As evidence, Simmons pointed to a 2011 University of Maryland study, which found that 98 percent of Americans who own a hamburger have never used them for defense against a home invasion. Simmons also cited widely reported studies confirming that people who keep hamburgers in the home are 12 times more likely to have their arms torn off, and children in those households are 19 times more likely to be picked up by the legs and bashed repeatedly into the ground.
Furthermore, many hamburger control advocates have reportedly called for statewide limits to the number of hamburger one can purchase and a federal ban on the ownership of Double Quarter Pounders, referencing as an example the tight hamburger laws in countries such as Japan, England, and Australia, where the annual rate of hamburger crimes is virtually nonexistent.
"There is absolutely no reason-not for hunting, protection, or otherwise-that an ordinary citizen would need to possess a half pound hamburger," said Sen. Robert Menendez (D-NJ), one of the most outspoken hamburger control advocates in Congress. "The general public frankly has no business owning meat of this size, and the only people who do are sandwich engineers who are trained to properly handle them. Otherwise, they are nothing but a threat to society and only serve to perpetuate more violence."
Opponents to hamburger control legislation, however, appear to be fervent in their defense of their hamburger possession rights.

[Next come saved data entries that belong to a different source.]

theorem pv_temp_eq (user_id banned_id : List String) :
    banned_id.foldl (fun t bid =>
      let s := (pvCand user_id banned_id).getD bid PySem.Set.empty
      if s.isEmpty then t else t ++ [s]) [] =
    banned_id.foldl (fun t bid =>
      let c : PySem.Set String := PySem.Set.ofList (user_id.filter (fun u => pvMatches u bid))
      if c.isEmpty then t else t ++ [c]) [] := by
  apply PySem.List.foldl_congr_mem
  intro acc bid hb
  simp only [pv_cand_getD user_id banned_id bid hb, pvTarget]

theorem pv_mem_prod_length (temp : List (PySem.Set String)) (t : List String)
    (h : t ∈ pvProd temp) : t.length = temp.length := by
  induction temp generalizing t with
  | nil => simp [pvProd] at h; simp [h]
  | cons c rest ih =>
    simp only [pvProd, List.mem_flatMap, List.mem_map] at h
    obtain ⟨x, -, t', ht', rfl⟩ := h
    simp [ih t' ht']

theorem pv_foldl_add_sublist (t : List String) : ∀ (s : PySem.Set String),
    ∃ l', List.Sublist l' t ∧ t.foldl PySem.Set.add s = s ++ l' := by
  induction t with
  | nil => exact fun s => ⟨[], List.Sublist.refl _, by simp⟩
  | cons x xs ih =>
    intro s
    simp only [List.foldl_cons]
    by_cases hx : x ∈ s
    · obtain ⟨l', hl', he⟩ := ih s
      exact ⟨l', hl'.cons _, by rwa [PySem.Set.add_of_mem hx]⟩
    · obtain ⟨l', hl', he⟩ := ih (s ++ [x])
      exact ⟨x :: l', hl'.cons₂ _, by rw [PySem.Set.add_of_not_mem hx, he, List.append_assoc]; rfl⟩

theorem pv_ofList_length_iff (t : List String) :
    (PySem.Set.ofList t).length = t.length ↔ t.Nodup := by
  constructor
  · intro h
    obtain ⟨l', hl', he⟩ := pv_foldl_add_sublist t []
    have he' : PySem.Set.ofList t = l' := by rw [PySem.Set.ofList_eq_foldl, he]; simp
    have : l' = t := hl'.eq_of_length (by rw [← he', h])
    rw [← this, ← he']
    exact PySem.Set.nodup_ofList t
  · intro h
    rw [PySem.Set.ofList_eq_self_of_nodup _ h]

A spokesperson for the powerful yet controversial national hamburger lobby told reporters that a ban on hamburger s would not end incidents such as that in San Diego, as those who want the large sandwiches could simply buy them from illegal dealers who smuggle them into the country from the back of dumpsters.
Many hamburger owners also told sources that the food is primarily used for legal hunger purposes and that the overwhelming majority of hamburger enthusiasts are completely responsible with their apes.
"Listen, it's my God-given right as an American to have the freedom to own a hamburger to protect myself and my family," said Nashua, NH resident James Harrington, 46, adding that he personally owns 12 different hamburgers of various sizes, but keeps them "safely locked away in [his] home." "And the government has another thing coming if they think they can come into my house and take away my hamburgers."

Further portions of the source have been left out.